Four days later, during a week 5 game against the Pittsburgh Steelers, Bynes intercepted a pass thrown by running back Jaylen Samuels in the 26–23 win.

===Cincinnati Bengals===
On March 25, 2020, the Cincinnati Bengals signed Bynes to a one-year contract. He started all 16 games in 2020, recording a career-high 99 tackles, 1.0 sack, and two passes defensed.

=== Carolina Panthers ===
On August 11, 2021, Bynes was signed by the Carolina Panthers. On August 31, 2021, Bynes was released by the Panthers during final roster cuts.

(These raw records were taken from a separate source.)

-- lemmas A's port cites in its decreasing_by (termination); must precede the port
theorem pvCountP_lt {α : Type} (p q : α → Bool) (x : α)
    (himp : ∀ y, p y = true → q y = true) (hq : q x = true) (hp : p x = false) :
    ∀ (l : List α), x ∈ l → l.countP p < l.countP q := by
  intro l hx
  induction l with
  | nil => cases hx
  | cons a t ih =>
    rcases List.mem_cons.1 hx with rfl | hxt
    · have hle : t.countP p ≤ t.countP q := List.countP_mono_left (fun y _ hy => himp y hy)
      simp [hp, hq]
      omega
    · have hlt := ih hxt
      by_cases ha : p a = true
      · simp [ha, himp a ha]; omega
      · simp only [List.countP_cons]
        have hb := Bool.of_not_eq_true ha
        rcases hqb : q a <;> simp [hb] <;> omega

theorem pvContainsFoldl_mem :
    ∀ (l : List (String × List String)) (d : PySem.Dict String (List String)) (k : String),
      (l.foldl (fun d p => d.insert p.1 p.2) d).contains k = true →
      d.contains k = true ∨ k ∈ l.map Prod.fst := by
  intro l
  induction l with
  | nil => intro d k h; exact Or.inl h
  | cons a t ih =>
    intro d k h
    rcases ih (d.insert a.1 a.2) k h with h' | h'
    · rw [PySem.Dict.contains_insert] at h'
      rcases Bool.or_eq_true_iff.1 h' with hk | hk
      · exact Or.inr (by rw [List.map_cons]; exact List.mem_cons.2 (Or.inl (by simpa using hk)))
      · exact Or.inl hk
    · exact Or.inr (by rw [List.map_cons]; exact List.mem_cons.2 (Or.inr h'))

theorem pvGetOfList_mem_keys (matrix : List (String × List String)) (node : String)
    (cs : List String) (h : (PySem.Dict.ofList matrix).get? node = some cs) :
    node ∈ matrix.map Prod.fst := by
  have hc : (PySem.Dict.ofList matrix).contains node = true := by
    rw [PySem.Dict.contains_eq_isSome_get?, h]; rfl
  rcases pvContainsFoldl_mem matrix PySem.Dict.empty node hc with h' | h'
  · rw [PySem.Dict.contains_empty] at h'; cases h'
  · exact h'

===Baltimore Ravens (third stint)===
One day after being released by the Panthers, Bynes signed with the Ravens' practice squad. On September 28, 2021, Bynes was promoted to the active roster.

On April 8, 2022, the Ravens re-signed Bynes to a one-year contract. He was named a starting inside linebacker alongside Patrick Queen. He started the first seven games, but lost his starting job after the acquisition of Roquan Smith. He was a healthy scratch the next seven games before being released on December 23, 2022. He was re-signed to the practice squad on December 27. His practice squad contract with the team expired after the season on January 15, 2023.

===Retirement===
On December 8, 2023, Bynes signed a one-day contract to officially retire a member of the Baltimore Ravens.

==NFL career statistics==

Year: Team; Games; Tackles; Interceptions; Fumbles
G: GS; Comb; Solo; Ast; Sack; Sfty; Int; Yds; Lng; TD; PD; FF; FR; Yds; TD
2011: BAL; 1; 0; 0; 0; 0; 0.0; 0; 0; 0; 0; 0; 0; 0; 0; 0; 0
2012: BAL; 10; 3; 34; 19; 15; 0.0; 0; 0; 0; 0; 0; 1; 0; 0; 0; 0
2013: BAL; 15; 6; 45; 22; 23; 0.0; 0; 0; 0; 0; 0; 3; 0; 0; 0; 0
2014: DET; 13; 0; 22; 18; 4; 0.0; 0; 1; 17; 17; 0; 1; 0; 1; 0; 0
2015: DET; 16; 11; 82; 56; 26; 0.5; 0; 0; 0; 0; 0; 5; 1; 0; 0; 0
2016: DET; 9; 8; 38; 26; 12; 0.0; 0; 0; 0; 0; 0; 4; 0; 0; 0; 0
2017: ARI; 14; 1; 36; 31; 5; 1.0; 0; 1; 25; 25; 0; 3; 2; 0; 0; 0
2018: ARI; 11; 11; 75; 52; 23; 2.0; 0; 0; 0; 0; 0; 5; 0; 1; 23; 1
2019: BAL; 12; 7; 46; 23; 23; 1.0; 0; 2; 7; 6; 0; 4; 0; 0; 0; 0
2020: CIN; 16; 16; 99; 53; 46; 1.0; 0; 0; 0; 0; 0; 2; 0; 1; 0; 0
2021: BAL; 14; 12; 76; 50; 26; 2.0; 0; 0; 0; 0; 0; 4; 0; 0; 0; 0
Career: 131; 75; 553; 350; 203; 7.5; 0; 4; 49; 25; 0; 32; 3; 3; 23; 1

==Coaching career==
In February 2024, the Seattle Seahawks announced the hiring of Bynes as their defensive assistant/linebackers coach as part of head coach Mike Macdonald's initial coaching staff. Bynes previously played under Macdonald during both their time with the Ravens. He was part of the coaching staff that won Super Bowl LX over the New England Patriots 29–13.